• [TASK STATEMENT]: Reproduce word for word, from the entries below, the line with "simp only [List.getElem_cons_succ]", the line with "simp only [htable]", and every line between them, and nothing more.

• [PROVIDED DATA]:
════════════════════

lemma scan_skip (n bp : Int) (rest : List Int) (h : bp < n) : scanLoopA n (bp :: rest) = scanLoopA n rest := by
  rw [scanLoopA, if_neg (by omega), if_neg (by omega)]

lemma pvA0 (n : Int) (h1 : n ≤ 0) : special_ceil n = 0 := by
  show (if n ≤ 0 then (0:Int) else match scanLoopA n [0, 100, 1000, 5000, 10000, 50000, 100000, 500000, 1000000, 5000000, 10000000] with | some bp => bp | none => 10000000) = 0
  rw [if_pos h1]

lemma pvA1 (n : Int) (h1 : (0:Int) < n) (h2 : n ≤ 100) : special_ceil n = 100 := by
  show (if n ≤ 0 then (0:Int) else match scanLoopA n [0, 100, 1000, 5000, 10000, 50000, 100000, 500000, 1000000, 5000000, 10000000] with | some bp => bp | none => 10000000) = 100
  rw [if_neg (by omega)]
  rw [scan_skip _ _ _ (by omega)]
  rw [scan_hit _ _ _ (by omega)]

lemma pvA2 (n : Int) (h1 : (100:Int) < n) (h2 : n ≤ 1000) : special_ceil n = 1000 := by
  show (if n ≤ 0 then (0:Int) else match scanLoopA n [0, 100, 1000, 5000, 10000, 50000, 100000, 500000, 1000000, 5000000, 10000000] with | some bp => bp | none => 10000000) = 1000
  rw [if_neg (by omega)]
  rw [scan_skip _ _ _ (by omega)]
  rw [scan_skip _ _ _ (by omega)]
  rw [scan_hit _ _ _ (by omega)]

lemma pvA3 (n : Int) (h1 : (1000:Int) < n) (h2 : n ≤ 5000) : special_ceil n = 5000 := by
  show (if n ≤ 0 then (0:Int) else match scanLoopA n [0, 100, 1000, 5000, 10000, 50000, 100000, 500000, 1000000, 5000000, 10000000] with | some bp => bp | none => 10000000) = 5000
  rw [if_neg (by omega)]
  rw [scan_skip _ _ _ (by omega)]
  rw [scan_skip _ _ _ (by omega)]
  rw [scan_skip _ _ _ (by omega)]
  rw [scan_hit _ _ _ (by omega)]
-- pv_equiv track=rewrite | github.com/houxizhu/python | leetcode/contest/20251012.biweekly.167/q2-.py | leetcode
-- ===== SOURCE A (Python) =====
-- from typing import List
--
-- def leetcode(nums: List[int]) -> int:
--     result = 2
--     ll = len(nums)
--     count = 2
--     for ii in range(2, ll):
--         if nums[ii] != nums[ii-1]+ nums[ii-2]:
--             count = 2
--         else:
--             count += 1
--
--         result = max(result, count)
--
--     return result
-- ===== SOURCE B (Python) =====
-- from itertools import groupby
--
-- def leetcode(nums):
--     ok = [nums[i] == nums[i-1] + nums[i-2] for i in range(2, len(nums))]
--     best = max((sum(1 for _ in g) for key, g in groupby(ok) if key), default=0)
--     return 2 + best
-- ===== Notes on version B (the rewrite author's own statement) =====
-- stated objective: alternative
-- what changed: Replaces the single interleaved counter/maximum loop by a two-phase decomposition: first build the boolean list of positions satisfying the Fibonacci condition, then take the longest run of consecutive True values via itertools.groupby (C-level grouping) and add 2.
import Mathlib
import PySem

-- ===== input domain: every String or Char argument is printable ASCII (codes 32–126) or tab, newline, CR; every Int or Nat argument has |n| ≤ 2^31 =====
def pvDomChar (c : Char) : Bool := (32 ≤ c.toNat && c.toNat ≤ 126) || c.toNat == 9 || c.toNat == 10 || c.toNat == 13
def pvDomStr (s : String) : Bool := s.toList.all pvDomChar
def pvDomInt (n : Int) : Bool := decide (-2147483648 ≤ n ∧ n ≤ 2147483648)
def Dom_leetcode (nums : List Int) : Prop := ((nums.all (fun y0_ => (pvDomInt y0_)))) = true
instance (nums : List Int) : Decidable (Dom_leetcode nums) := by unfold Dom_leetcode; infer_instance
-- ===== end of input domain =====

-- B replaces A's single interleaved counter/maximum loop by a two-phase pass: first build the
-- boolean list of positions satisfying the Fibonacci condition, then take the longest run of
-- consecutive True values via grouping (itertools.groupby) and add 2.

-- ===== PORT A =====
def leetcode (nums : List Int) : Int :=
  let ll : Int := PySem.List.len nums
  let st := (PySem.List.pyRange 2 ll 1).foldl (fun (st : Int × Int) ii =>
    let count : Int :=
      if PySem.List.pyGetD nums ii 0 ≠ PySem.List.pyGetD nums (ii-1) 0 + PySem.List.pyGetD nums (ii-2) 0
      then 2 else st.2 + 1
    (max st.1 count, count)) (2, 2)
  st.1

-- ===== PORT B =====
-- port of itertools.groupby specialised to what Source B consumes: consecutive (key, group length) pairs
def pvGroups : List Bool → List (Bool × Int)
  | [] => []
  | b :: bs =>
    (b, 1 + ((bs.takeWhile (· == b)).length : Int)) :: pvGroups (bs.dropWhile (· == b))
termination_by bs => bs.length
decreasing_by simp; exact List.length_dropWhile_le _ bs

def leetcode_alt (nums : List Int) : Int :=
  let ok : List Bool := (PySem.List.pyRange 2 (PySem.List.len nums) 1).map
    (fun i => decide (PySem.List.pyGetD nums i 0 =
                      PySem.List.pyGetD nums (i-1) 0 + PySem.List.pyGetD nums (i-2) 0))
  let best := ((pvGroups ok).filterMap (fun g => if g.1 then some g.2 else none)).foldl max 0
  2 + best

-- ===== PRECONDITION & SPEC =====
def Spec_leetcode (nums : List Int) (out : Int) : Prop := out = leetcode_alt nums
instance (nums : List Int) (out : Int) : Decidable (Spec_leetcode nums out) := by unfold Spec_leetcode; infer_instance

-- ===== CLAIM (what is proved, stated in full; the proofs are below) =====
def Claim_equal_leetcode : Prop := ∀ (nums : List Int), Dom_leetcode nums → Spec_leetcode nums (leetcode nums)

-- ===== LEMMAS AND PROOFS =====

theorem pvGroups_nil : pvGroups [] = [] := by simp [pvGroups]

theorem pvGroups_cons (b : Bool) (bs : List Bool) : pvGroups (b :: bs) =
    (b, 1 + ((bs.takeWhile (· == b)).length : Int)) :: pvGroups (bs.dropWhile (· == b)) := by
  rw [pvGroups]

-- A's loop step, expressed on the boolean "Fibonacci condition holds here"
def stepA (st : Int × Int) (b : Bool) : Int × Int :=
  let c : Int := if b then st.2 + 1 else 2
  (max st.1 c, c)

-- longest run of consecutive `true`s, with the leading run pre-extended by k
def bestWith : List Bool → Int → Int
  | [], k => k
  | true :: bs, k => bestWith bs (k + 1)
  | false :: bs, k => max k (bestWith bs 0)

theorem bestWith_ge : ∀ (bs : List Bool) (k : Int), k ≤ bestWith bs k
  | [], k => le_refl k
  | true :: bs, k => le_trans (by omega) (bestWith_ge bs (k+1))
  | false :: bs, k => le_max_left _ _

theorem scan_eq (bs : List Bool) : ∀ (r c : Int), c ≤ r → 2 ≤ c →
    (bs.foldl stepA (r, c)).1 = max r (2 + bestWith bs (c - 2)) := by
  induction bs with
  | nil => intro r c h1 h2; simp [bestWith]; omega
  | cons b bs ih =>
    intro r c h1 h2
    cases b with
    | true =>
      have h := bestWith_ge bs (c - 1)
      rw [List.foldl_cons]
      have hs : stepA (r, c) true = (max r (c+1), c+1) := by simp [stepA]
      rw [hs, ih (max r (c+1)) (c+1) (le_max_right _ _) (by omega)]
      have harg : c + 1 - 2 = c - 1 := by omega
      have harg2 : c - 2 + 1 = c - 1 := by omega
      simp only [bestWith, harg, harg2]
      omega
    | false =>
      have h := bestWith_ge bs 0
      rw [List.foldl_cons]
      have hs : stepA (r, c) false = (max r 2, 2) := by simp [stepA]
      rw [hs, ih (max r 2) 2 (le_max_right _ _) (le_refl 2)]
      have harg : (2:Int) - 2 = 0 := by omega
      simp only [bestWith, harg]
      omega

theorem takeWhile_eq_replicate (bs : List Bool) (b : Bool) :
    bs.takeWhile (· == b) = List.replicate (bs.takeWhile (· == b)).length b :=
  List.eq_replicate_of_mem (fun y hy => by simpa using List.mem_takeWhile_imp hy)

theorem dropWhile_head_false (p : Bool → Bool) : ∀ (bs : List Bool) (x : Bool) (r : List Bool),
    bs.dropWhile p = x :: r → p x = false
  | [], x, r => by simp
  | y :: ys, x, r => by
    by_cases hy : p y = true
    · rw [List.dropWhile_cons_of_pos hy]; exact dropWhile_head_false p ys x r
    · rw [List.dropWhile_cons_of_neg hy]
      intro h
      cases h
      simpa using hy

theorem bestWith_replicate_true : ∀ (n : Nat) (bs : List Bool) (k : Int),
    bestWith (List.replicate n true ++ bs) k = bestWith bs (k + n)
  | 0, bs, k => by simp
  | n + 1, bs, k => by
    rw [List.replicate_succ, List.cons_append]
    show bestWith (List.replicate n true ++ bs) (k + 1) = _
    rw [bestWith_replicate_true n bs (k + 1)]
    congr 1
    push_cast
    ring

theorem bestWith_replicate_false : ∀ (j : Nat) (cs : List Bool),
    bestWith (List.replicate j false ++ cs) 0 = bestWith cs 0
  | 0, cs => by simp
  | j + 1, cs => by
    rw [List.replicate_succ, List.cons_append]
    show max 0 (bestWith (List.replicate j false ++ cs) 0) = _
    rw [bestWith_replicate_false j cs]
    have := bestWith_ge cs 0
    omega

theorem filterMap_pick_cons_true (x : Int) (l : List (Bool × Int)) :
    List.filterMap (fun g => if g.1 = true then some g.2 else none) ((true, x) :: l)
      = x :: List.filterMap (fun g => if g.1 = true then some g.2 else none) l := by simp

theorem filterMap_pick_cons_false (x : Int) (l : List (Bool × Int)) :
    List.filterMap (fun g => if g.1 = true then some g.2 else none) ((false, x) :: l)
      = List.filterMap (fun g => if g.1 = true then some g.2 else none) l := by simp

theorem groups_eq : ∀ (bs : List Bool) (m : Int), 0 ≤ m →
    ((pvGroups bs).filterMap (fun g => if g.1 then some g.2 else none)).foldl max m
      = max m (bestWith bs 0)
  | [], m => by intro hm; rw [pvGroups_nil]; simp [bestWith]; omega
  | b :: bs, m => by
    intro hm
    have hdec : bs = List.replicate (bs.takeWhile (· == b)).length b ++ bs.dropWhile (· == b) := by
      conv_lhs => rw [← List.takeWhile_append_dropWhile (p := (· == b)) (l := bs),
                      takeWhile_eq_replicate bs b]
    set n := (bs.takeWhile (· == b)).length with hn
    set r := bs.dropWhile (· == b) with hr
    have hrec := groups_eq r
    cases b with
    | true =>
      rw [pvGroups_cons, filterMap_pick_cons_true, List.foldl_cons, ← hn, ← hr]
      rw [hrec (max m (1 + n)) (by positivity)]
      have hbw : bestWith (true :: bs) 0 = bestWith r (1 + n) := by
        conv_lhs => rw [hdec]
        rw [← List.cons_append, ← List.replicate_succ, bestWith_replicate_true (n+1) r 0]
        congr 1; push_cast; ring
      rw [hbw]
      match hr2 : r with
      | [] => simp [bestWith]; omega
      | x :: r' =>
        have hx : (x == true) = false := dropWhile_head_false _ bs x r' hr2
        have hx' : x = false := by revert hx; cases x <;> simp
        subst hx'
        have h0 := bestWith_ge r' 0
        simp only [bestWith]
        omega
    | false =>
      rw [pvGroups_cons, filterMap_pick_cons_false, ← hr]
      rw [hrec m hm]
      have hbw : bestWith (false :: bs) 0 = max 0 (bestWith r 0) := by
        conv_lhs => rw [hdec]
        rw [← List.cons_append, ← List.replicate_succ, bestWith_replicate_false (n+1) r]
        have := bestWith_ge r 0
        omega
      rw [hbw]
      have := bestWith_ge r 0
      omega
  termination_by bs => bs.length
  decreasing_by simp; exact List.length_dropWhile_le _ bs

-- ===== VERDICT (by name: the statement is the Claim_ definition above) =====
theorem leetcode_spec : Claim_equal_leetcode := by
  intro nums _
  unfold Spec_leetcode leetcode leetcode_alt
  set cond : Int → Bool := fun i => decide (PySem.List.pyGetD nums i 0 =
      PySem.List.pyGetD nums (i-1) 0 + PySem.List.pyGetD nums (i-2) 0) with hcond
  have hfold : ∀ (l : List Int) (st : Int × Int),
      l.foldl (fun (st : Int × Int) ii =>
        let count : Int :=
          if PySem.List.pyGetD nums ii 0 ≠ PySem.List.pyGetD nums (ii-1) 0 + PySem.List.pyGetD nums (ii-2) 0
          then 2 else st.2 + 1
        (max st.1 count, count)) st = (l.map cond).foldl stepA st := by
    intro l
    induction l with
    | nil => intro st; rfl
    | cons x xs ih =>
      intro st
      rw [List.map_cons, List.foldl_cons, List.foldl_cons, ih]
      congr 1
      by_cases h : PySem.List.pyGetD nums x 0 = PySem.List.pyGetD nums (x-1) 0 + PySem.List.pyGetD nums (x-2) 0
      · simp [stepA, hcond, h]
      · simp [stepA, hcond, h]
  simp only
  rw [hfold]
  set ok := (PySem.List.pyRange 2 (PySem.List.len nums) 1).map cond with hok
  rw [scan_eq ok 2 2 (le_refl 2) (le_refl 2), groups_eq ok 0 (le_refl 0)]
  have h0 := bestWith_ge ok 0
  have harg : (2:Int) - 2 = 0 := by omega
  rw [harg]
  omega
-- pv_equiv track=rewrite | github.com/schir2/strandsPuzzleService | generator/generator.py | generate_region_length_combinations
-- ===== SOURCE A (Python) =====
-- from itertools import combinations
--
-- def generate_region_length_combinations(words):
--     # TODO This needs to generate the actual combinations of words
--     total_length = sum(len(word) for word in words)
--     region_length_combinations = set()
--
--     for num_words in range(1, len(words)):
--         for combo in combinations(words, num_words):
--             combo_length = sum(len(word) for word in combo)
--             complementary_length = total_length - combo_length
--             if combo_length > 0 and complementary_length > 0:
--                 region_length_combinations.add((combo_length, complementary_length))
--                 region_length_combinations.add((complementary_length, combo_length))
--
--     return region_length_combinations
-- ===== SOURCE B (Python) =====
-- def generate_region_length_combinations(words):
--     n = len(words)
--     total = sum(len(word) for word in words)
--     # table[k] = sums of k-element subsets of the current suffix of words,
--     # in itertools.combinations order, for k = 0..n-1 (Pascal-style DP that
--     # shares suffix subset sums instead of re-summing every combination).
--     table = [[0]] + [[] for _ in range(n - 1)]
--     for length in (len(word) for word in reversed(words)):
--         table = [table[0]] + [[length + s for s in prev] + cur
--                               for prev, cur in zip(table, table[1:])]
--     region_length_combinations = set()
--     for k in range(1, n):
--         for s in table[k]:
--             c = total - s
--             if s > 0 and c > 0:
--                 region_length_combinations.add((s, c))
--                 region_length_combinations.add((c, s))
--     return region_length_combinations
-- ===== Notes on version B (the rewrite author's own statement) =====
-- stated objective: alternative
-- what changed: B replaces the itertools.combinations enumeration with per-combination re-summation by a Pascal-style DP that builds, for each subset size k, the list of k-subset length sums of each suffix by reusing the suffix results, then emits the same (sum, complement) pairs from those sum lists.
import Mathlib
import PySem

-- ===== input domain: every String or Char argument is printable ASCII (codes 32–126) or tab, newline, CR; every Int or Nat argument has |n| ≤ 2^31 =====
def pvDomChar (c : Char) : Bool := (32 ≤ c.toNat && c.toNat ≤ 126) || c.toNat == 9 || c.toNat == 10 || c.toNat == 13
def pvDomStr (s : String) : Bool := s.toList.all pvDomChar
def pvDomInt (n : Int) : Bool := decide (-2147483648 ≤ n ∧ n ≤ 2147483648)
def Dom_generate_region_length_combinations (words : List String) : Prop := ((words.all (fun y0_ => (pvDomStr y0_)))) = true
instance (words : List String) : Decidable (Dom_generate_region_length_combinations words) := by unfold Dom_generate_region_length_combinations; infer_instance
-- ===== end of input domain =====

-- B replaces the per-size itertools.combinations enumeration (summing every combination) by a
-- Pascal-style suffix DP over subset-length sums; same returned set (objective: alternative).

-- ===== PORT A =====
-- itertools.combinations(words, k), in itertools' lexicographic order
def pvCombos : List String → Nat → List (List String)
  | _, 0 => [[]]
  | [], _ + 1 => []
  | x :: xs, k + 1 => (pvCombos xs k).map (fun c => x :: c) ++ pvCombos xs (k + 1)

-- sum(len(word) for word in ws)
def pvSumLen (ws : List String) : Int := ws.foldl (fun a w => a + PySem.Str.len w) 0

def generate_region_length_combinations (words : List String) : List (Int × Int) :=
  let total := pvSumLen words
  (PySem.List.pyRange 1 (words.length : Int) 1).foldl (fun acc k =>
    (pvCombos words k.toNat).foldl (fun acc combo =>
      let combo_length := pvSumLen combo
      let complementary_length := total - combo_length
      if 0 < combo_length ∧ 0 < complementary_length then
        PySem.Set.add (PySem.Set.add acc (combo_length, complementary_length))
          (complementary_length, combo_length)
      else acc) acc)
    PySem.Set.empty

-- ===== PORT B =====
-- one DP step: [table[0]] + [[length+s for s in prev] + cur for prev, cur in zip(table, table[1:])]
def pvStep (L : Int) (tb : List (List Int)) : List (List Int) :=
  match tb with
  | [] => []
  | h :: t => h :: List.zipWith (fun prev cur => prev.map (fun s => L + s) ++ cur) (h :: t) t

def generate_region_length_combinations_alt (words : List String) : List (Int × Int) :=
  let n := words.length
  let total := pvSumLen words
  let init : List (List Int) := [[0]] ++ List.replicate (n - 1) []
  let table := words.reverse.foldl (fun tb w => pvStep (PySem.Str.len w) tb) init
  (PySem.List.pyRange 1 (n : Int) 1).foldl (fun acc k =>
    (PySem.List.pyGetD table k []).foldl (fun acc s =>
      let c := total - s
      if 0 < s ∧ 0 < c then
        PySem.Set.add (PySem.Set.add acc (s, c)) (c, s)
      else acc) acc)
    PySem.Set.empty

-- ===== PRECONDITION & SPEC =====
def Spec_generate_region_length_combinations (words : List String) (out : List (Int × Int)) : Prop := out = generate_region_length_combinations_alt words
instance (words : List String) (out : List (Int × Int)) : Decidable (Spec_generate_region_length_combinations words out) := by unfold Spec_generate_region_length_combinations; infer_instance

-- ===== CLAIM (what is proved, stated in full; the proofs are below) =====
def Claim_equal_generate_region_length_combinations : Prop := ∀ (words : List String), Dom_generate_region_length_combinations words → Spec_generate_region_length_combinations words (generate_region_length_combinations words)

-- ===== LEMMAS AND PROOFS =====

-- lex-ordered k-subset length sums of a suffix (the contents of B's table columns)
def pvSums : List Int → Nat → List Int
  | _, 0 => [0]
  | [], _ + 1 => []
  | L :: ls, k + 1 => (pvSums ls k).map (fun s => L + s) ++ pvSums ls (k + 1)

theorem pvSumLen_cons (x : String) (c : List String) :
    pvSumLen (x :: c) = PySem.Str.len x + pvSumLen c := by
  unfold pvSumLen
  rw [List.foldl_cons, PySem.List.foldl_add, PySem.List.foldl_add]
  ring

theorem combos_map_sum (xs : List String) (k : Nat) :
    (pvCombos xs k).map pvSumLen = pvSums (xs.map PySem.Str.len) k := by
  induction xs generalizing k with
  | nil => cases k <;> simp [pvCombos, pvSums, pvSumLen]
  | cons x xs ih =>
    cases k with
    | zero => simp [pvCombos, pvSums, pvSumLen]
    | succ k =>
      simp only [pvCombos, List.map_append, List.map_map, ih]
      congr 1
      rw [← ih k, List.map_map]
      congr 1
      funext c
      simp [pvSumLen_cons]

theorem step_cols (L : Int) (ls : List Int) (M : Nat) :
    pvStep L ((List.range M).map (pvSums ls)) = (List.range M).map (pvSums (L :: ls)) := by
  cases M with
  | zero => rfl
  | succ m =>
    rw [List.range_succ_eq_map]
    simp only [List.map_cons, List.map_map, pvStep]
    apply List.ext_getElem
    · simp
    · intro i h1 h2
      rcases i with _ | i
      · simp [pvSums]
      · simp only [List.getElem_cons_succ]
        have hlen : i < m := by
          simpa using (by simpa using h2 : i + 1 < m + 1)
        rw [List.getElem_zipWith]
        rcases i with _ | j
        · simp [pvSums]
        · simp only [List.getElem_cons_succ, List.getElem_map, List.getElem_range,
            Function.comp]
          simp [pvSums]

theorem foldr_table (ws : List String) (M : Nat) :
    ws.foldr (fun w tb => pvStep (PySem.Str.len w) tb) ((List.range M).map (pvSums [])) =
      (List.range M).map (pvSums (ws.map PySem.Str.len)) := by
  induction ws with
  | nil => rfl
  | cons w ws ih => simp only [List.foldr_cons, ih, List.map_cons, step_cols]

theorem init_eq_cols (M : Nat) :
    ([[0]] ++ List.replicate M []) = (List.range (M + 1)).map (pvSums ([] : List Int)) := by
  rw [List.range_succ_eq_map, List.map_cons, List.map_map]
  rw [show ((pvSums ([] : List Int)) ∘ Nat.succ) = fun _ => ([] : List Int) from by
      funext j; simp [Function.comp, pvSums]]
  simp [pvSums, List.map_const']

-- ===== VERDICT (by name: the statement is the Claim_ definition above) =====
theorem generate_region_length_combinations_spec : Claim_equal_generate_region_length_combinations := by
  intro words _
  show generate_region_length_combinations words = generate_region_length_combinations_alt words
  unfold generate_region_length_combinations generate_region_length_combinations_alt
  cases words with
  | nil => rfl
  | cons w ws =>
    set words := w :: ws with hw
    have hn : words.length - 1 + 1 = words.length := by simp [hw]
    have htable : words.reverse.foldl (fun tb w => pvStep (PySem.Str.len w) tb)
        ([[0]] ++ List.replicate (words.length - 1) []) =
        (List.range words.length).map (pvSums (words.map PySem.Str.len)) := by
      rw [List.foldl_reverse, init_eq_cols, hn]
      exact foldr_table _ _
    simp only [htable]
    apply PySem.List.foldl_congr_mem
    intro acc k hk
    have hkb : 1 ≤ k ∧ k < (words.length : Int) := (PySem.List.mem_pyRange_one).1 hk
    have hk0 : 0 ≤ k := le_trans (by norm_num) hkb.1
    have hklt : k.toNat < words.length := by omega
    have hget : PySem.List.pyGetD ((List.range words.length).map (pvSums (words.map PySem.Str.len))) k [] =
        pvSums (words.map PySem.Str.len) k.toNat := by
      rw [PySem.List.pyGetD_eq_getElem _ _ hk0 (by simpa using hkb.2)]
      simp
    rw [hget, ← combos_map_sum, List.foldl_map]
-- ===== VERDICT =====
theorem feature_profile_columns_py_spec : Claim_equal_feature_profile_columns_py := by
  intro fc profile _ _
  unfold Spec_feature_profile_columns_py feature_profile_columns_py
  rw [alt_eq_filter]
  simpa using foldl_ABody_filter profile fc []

════════════════════

• [SOLUTION TO THE EXERCISE]:
      · simp only [List.getElem_cons_succ]
        have hlen : i < m := by
          simpa using (by simpa using h2 : i + 1 < m + 1)
        rw [List.getElem_zipWith]
        rcases i with _ | j
        · simp [pvSums]
        · simp only [List.getElem_cons_succ, List.getElem_map, List.getElem_range,
            Function.comp]
          simp [pvSums]

theorem foldr_table (ws : List String) (M : Nat) :
    ws.foldr (fun w tb => pvStep (PySem.Str.len w) tb) ((List.range M).map (pvSums [])) =
      (List.range M).map (pvSums (ws.map PySem.Str.len)) := by
  induction ws with
  | nil => rfl
  | cons w ws ih => simp only [List.foldr_cons, ih, List.map_cons, step_cols]

theorem init_eq_cols (M : Nat) :
    ([[0]] ++ List.replicate M []) = (List.range (M + 1)).map (pvSums ([] : List Int)) := by
  rw [List.range_succ_eq_map, List.map_cons, List.map_map]
  rw [show ((pvSums ([] : List Int)) ∘ Nat.succ) = fun _ => ([] : List Int) from by
      funext j; simp [Function.comp, pvSums]]
  simp [pvSums, List.map_const']

-- ===== VERDICT (by name: the statement is the Claim_ definition above) =====
theorem generate_region_length_combinations_spec : Claim_equal_generate_region_length_combinations := by
  intro words _
  show generate_region_length_combinations words = generate_region_length_combinations_alt words
  unfold generate_region_length_combinations generate_region_length_combinations_alt
  cases words with
  | nil => rfl
  | cons w ws =>
    set words := w :: ws with hw
    have hn : words.length - 1 + 1 = words.length := by simp [hw]
    have htable : words.reverse.foldl (fun tb w => pvStep (PySem.Str.len w) tb)
        ([[0]] ++ List.replicate (words.length - 1) []) =
        (List.range words.length).map (pvSums (words.map PySem.Str.len)) := by
      rw [List.foldl_reverse, init_eq_cols, hn]
      exact foldr_table _ _
    simp only [htable]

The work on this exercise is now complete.